#### Assignment:
Lines in the listing below that contain the string "Bool" are to be found and copied.

#### Data for this exercise:
-- pv_equiv track=rewrite | github.com/Arsenho/2D-Sequence-Alignment | utils.py | ir_matrice_func
-- ===== SOURCE A (Python) =====
-- def ins_func(char):
--     return 1
--
-- def ir_matrice_func(y):
--     motif = y
--     assert isinstance(motif, list)
--     assert isinstance(motif[0], str)
--
--     ir_matrix = []
--
--     row = len(motif)
--     column = len(motif[0])
--
--     # Initializing the scores list
--     for i in range(row):
--         inter = []
--         for j in range(column):
--             inter.append(0)
--
--         ir_matrix.append(inter)
--
--     for i in range(0, row):
--         for j in range(0, column):
--             step = 0
--             for p in range(j):
--                 substring = motif[i][p]
--                 step += ins_func(substring)
--             ir_matrix[i][j] = step
--
--     return ir_matrix
-- ===== SOURCE B (Python) =====
-- def ir_matrice_func(y):
--     assert isinstance(y, list)
--     assert isinstance(y[0], str)
--     return [list(range(len(y[0]))) for _ in y]
-- ===== Notes on version B (the rewrite author's own statement) =====
-- stated objective: faster
-- what changed: Since ins_func always returns 1, cell[i][j] is just j; B emits list(range(column)) per row instead of A's triple nested accumulation loops.
import Mathlib
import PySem

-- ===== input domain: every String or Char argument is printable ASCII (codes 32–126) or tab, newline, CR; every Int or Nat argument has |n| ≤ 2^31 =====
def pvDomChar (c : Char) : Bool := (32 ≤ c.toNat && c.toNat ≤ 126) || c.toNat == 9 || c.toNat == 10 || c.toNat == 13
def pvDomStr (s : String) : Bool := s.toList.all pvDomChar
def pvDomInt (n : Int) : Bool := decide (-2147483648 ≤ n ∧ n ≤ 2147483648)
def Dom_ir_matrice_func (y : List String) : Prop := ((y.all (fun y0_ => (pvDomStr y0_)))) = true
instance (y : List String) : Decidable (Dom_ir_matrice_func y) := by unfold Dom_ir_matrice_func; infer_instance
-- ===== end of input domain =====

-- B replaces A's triple nested loop (which re-counts j characters with ins_func ≡ 1 for every cell)
-- by one range(column) per row: asymptotically faster, same return value wherever A returns.

-- ===== PORT A =====
def ins_func (_char : Option Char) : Int := 1

def ir_matrice_func (y : List String) : List (List Int) :=
  let motif := y
  let row := motif.length
  let column := ((PySem.List.pyGet? motif 0).getD "").length
  -- the zero-initialised matrix is fully overwritten entry by entry; each entry is A's inner p-loop
  (List.range row).map (fun (i : Nat) =>
    (List.range column).map (fun (j : Nat) =>
      (List.range j).foldl (fun (step : Int) (p : Nat) =>
        step + ins_func (PySem.Str.pyGet? ((PySem.List.pyGet? motif (i : Int)).getD "") (p : Int))) 0))

-- ===== PORT B =====
def ir_matrice_func_alt (y : List String) : List (List Int) :=
  y.map (fun _ => (List.range ((PySem.List.pyGet? y 0).getD "").length).map (fun (j : Nat) => (j : Int)))

-- ===== PRECONDITION & SPEC =====
-- Pre_ excludes the empty list (both Pythons raise on y[0]) and lists whose first string is more
-- than one longer than some other string, on which A raises IndexError at motif[i][p].
def Pre_ir_matrice_func (y : List String) : Prop :=
  y ≠ [] ∧ ∀ s ∈ y, (y.headD "").length ≤ s.length + 1
instance (y : List String) : Decidable (Pre_ir_matrice_func y) := by unfold Pre_ir_matrice_func; infer_instance
def pvWitness_ir_matrice_func : List String := ["abc", "xy", "wxyz"]

def Spec_ir_matrice_func (y : List String) (out : List (List Int)) : Prop := out = ir_matrice_func_alt y
instance (y : List String) (out : List (List Int)) : Decidable (Spec_ir_matrice_func y out) := by unfold Spec_ir_matrice_func; infer_instance

-- ===== CLAIM (what is proved, stated in full; the proofs are below) =====
def Claim_equal_ir_matrice_func : Prop := ∀ (y : List String), Dom_ir_matrice_func y → Pre_ir_matrice_func y → Spec_ir_matrice_func y (ir_matrice_func y)

-- ===== LEMMAS AND PROOFS =====

theorem pv_count (n : Nat) (c : Int) :
    (List.range n).foldl (fun (s : Int) (_ : Nat) => s + 1) c = c + n := by
  induction n with
  | zero => simp
  | succ m ih => simp [List.range_succ, ih]; ring

-- A's inner p-loop sums ins_func ≡ 1 over range j, so it computes j.
theorem pv_step_loop (f : Nat → Option Char) (j : Nat) :
    (List.range j).foldl (fun (step : Int) (p : Nat) => step + ins_func (f p)) 0 = (j : Int) := by
  simp only [ins_func]
  simpa using pv_count j 0

theorem pv_map_const {α β : Type} (l : List α) (b : β) :
    l.map (fun _ => b) = List.replicate l.length b := by
  induction l with
  | nil => rfl
  | cons x xs ih => simp [List.replicate_succ, ih]

-- ===== VERDICT (by name: the statement is the Claim_ definition above) =====
theorem ir_matrice_func_spec : Claim_equal_ir_matrice_func := by
  intro y _ _
  unfold Spec_ir_matrice_func ir_matrice_func ir_matrice_func_alt
  simp only
  refine (List.map_congr_left (fun i _ => List.map_congr_left (fun j _ => pv_step_loop _ j))).trans ?_
  rw [pv_map_const, pv_map_const, List.length_range]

#### Exercise result:
def pvDomChar (c : Char) : Bool := (32 ≤ c.toNat && c.toNat ≤ 126) || c.toNat == 9 || c.toNat == 10 || c.toNat == 13
def pvDomStr (s : String) : Bool := s.toList.all pvDomChar
def pvDomInt (n : Int) : Bool := decide (-2147483648 ≤ n ∧ n ≤ 2147483648)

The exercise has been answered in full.